Platzl - start of the Linzergasse © Tourismus Salzburg GmbH

Linzergasse Salzburg

Shopping and going out

Stroll through the Linzergasse during a shopping tour

Many of the quaint, old houses of the Linzergasse can trace their chronicles back to the 14th and 15th centuries and still bear witness to the efficient and industrious burghers of yesteryear. The devastating city fire of 1818, causing extensive damage to the right bank of the Salzach River, did not spare the Linzergasse but the wounds have meanwhile healed and the charming burgher houses - lovingly renovated - once again border this beautiful old district in Mozart's city.
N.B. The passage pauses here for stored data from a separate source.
-- pv_equiv track=rewrite | github.com/cristinaimprota/Investigating-Training-Data-s-Role | 1_dataset_preprocessing_and_filtering/3_further_cleaning.py | clean_purpose
-- ===== SOURCE A (Python) =====
-- def clean_purpose(doc):
--     cleaned_doc_lines = []
--     doc_lines = doc.split('\n')
--     for line in doc_lines:
--         if line.lower() == '<purpose>':
--             continue
--         if line.lower() == '<arguments>' or  line.lower() == '<exceptions>' or\
--             line.lower() == '<side fffects>' or line.lower() == '<returns>':
--             break
--         cleaned_doc_lines.append(line)
--     return '\n'.join(cleaned_doc_lines)
-- ===== SOURCE B (Python) =====
-- BREAK_TAGS = ('<arguments>', '<exceptions>', '<side fffects>', '<returns>')
--
-- def clean_purpose(doc):
--     # Traverse the lines back-to-front, resetting the accumulator at every break
--     # tag: after the whole pass the accumulator holds (reversed) exactly the
--     # lines that precede the FIRST break tag, minus the '<purpose>' lines.
--     kept = []
--     for line in reversed(doc.split('\n')):
--         low = line.lower()
--         if low in BREAK_TAGS:
--             kept.clear()
--         elif low != '<purpose>':
--             kept.append(line)
--     return '\n'.join(reversed(kept))
-- ===== Notes on version B (the rewrite author's own statement) =====
-- stated objective: alternative
-- what changed: Replaces A's forward loop with early break by a reverse traversal that resets the accumulator at every break tag (the lines surviving all resets are exactly those before the first break tag), then reverses the kept lines back.
import Mathlib
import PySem

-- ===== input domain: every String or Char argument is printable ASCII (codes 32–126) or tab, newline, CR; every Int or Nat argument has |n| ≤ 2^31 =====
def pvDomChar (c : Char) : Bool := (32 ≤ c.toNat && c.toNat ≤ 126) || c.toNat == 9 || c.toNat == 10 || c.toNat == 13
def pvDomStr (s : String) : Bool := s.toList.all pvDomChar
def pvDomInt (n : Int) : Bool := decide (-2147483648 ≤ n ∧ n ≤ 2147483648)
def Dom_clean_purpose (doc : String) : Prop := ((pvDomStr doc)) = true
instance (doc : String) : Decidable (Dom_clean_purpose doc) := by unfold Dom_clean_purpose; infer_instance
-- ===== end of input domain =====

-- B replaces A's forward loop with break by a reverse traversal that RESETS the
-- accumulator at every break tag (alternative decomposition; same O(n) cost).

-- ===== PORT A =====
-- the for-loop over doc_lines with continue/break/append, accumulator = cleaned_doc_lines
-- doc.split("\n") is ported as (PySem.Str.split? doc "\n").getD [] (sep ≠ "" so split? = some, exact)
def cleanLoopA (acc : List String) : List String → List String
  | [] => acc
  | line :: rest =>
    if PySem.Str.lower line = "<purpose>" then cleanLoopA acc rest
    else if PySem.Str.lower line = "<arguments>" ∨ PySem.Str.lower line = "<exceptions>" ∨
            PySem.Str.lower line = "<side fffects>" ∨ PySem.Str.lower line = "<returns>" then acc
    else cleanLoopA (acc ++ [line]) rest

def clean_purpose (doc : String) : String :=
  PySem.Str.join "\n" (cleanLoopA [] ((PySem.Str.split? doc "\n").getD []))

-- ===== PORT B =====
-- membership in the literal tuple BREAK_TAGS, ported as membership in the literal list (exact)
def isBreakTag (l : String) : Bool :=
  PySem.Str.lower l ∈ ["<arguments>", "<exceptions>", "<side fffects>", "<returns>"]

-- the for-loop over reversed(lines): reset (kept.clear) on a break tag, else append
def revLoopB (kept : List String) : List String → List String
  | [] => kept
  | line :: rest =>
    if isBreakTag line then revLoopB [] rest
    else if PySem.Str.lower line = "<purpose>" then revLoopB kept rest
    else revLoopB (kept ++ [line]) rest

def clean_purpose_alt (doc : String) : String :=
  let lines := (PySem.Str.split? doc "\n").getD []
  PySem.Str.join "\n" ((revLoopB [] lines.reverse).reverse)

-- ===== PRECONDITION & SPEC =====
def Spec_clean_purpose (doc : String) (out : String) : Prop := out = clean_purpose_alt doc
instance (doc : String) (out : String) : Decidable (Spec_clean_purpose doc out) := by unfold Spec_clean_purpose; infer_instance

-- ===== CLAIM (what is proved, stated in full; the proofs are below) =====
def Claim_equal_clean_purpose : Prop := ∀ (doc : String), Dom_clean_purpose doc → Spec_clean_purpose doc (clean_purpose doc)

-- ===== LEMMAS AND PROOFS =====
def notPurpose (l : String) : Bool := PySem.Str.lower l ≠ "<purpose>"

-- A's loop returns the non-purpose lines of the break-free prefix
theorem cleanLoopA_eq (lines : List String) : ∀ acc,
    cleanLoopA acc lines =
      acc ++ (lines.takeWhile (fun l => !isBreakTag l)).filter notPurpose := by
  induction lines with
  | nil => intro acc; simp [cleanLoopA]
  | cons l rest ih =>
    intro acc
    by_cases hp : PySem.Str.lower l = "<purpose>"
    · have hb : isBreakTag l = false := by simp [isBreakTag, hp]
      simp [cleanLoopA, hp, hb, ih, notPurpose]
    · by_cases hbr : PySem.Str.lower l = "<arguments>" ∨ PySem.Str.lower l = "<exceptions>" ∨
          PySem.Str.lower l = "<side fffects>" ∨ PySem.Str.lower l = "<returns>"
      · have hb : isBreakTag l = true := by simp [isBreakTag]; tauto
        simp [cleanLoopA, hp, hbr, hb]
      · have hb : isBreakTag l = false := by simp [isBreakTag]; tauto
        simp [cleanLoopA, hp, hbr, hb, ih, notPurpose]

theorem revLoopB_append (xs ys : List String) : ∀ acc,
    revLoopB acc (xs ++ ys) = revLoopB (revLoopB acc xs) ys := by
  induction xs with
  | nil => intro acc; simp [revLoopB]
  | cons x xs ih =>
    intro acc
    by_cases hb : isBreakTag x
    · simp [revLoopB, hb, ih]
    · by_cases hp : PySem.Str.lower x = "<purpose>" <;> simp [revLoopB, hb, hp, ih]

-- on a break-free list, B's loop just filters out purpose lines
theorem revLoopB_noBreak (xs : List String) : ∀ acc, (∀ l ∈ xs, isBreakTag l = false) →
    revLoopB acc xs = acc ++ xs.filter notPurpose := by
  induction xs with
  | nil => intro acc _; simp [revLoopB]
  | cons x xs ih =>
    intro acc h
    have hb : isBreakTag x = false := h x (by simp)
    have hxs : ∀ l ∈ xs, isBreakTag l = false := fun l hl => h l (by simp [hl])
    by_cases hp : PySem.Str.lower x = "<purpose>"
    · simp [revLoopB, hb, ih _ hxs, List.filter, notPurpose, hp]
    · simp [revLoopB, hb, hp, ih _ hxs, List.filter, notPurpose]

theorem dropWhile_head_false (p : String → Bool) : ∀ (l : List String) (b : String)
    (suf : List String), l.dropWhile p = b :: suf → p b = false := by
  intro l
  induction l with
  | nil => intro b suf h; simp [List.dropWhile] at h
  | cons x xs ih =>
    intro b suf h
    by_cases hx : p x
    · exact ih b suf (by simpa [List.dropWhile, hx] using h)
    · rw [List.dropWhile_cons_of_neg (by simpa using hx)] at h
      cases h; simpa using hx

theorem revLoopB_reverse_eq (lines : List String) :
    (revLoopB [] lines.reverse).reverse =
      (lines.takeWhile (fun l => !isBreakTag l)).filter notPurpose := by
  have hsplit := List.takeWhile_append_dropWhile (p := fun l => !isBreakTag l) (l := lines)
  set pre := lines.takeWhile (fun l => !isBreakTag l) with hpre
  have hpreF : ∀ l ∈ pre, isBreakTag l = false := by
    intro l hl
    have := List.mem_takeWhile_imp hl
    simpa using this
  cases hdrop : lines.dropWhile (fun l => !isBreakTag l) with
  | nil =>
    have hlines : lines = pre := by rw [← hsplit, hdrop, List.append_nil]
    have : ∀ l ∈ lines.reverse, isBreakTag l = false := by
      intro l hl; exact hpreF l (by rw [hlines] at hl; simpa using hl)
    rw [revLoopB_noBreak _ _ this, List.nil_append, ← List.filter_reverse,
      List.reverse_reverse, hlines]
  | cons b suf =>
    have hbB : isBreakTag b = true := by
      have := dropWhile_head_false (fun l => !isBreakTag l) lines b suf hdrop
      simpa using this
    have hlines : lines = pre ++ b :: suf := by rw [← hsplit, hdrop]
    have : lines.reverse = (suf.reverse ++ [b]) ++ pre.reverse := by
      rw [hlines]; simp
    rw [this, revLoopB_append, revLoopB_append]
    have hreset : revLoopB (revLoopB [] suf.reverse) [b] = [] := by
      simp [revLoopB, hbB]
    rw [hreset, revLoopB_noBreak _ _ (fun l hl => hpreF l (by simpa using hl)),
      List.nil_append, ← List.filter_reverse, List.reverse_reverse]

-- ===== VERDICT (by name: the statement is the Claim_ definition above) =====
theorem clean_purpose_spec : Claim_equal_clean_purpose := by
  intro doc _
  unfold Spec_clean_purpose clean_purpose clean_purpose_alt
  simp only [cleanLoopA_eq, revLoopB_reverse_eq, List.nil_append]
The Linzergasse with its handicrafts and old shops, its countless restaurants and hostels and its unmatched local flair has always been the counterpart of its "Salzburger" sister, the elegant, international Getreidegasse on the other side of the river. For many centuries, those who needed a turner, a draper or butcher, a gunsmith or chain maker, a clockmaker, cooper or art metal worker, an apothecary and barber-surgeon, a gingerbread-maker and wax-chandler or even a bell-founder were at the right address in the Linzergasse. Coming from the "Platzl" at the Staatsbrücke, one's glance falls upon house number 3, where the natural scientist Theophratus Bombastus von Hohenheim, also called paracelsus, lived from 1540 to 1541.

The Engel Apothecary's Shop is located in house number 7, whose most prominant apprentice was certainly the poet Georg Trakl born in Salzburg in 1887. Right next-door in Linzergasse house number 9, the Hotel Gablerbräu, a plaque commemorates the great singer, Richard Mayr, the unforgetable "Ox of Lerchenau" in Richard Strauss' opera "Der Rosenkavalier".

Upon crossing to the other side of the Linzergasse, an impressive gate and stairway entices one to an introspective ascent of the Kapuzinerberg over an old crossroad; the slightly exerting climb up to the Capuchin Monastery is rewarded by a wonderful view of the beautiful Old City at the foot of Hohensalzburg Fortress on the opposite side of the river. The well-preserved city walls dating back to the Thirty Years' War bear witness to the principality's excellent fortification during those militant times.

Just a few steps down the Linzergasse is Kirche St. Sebastian and the impressive Sebastian's Cemetery, built around 1600 by Prince Archbishop Wolf Dietrich von Raitenau in the style of an Italian campo santo, not having surrendered any of its centuries-old dignity and silent beauty in spite of the turmoil of past and present times. The cemetery contains the tomb of the physician Paracelsus.

The magnificent mausoleum for Archbishop Wolf Dietrich von Raitenau, probably the most prominent of Salzburg's Baroque princes, in the center of the cemetery is a past and present tourist attraction. The music lover will find the final resting-places of Mozart's father Leopold and Wolfgang's wife Constanze as well as her second husband, Georg Nikolas von Nissen and her aunt Genovefa von Weber, mother of the composer Carl Maria von Weber, enroute to the mausoleum.

Prominent Salzburg burghers and merchants' families were buried under the magnificent arcades of the cemetery and a walk across the silent churchyard is like browsing through the book of Salzburg's history over the centuries. The Church of St. Sebastian, renovated with a great feeling for the arts, contains a magnificent wrought iron gate made by Philipp Hinterseer and a high altar bearing a statue of the Madonna by Hans Waldburger dating back to 1611.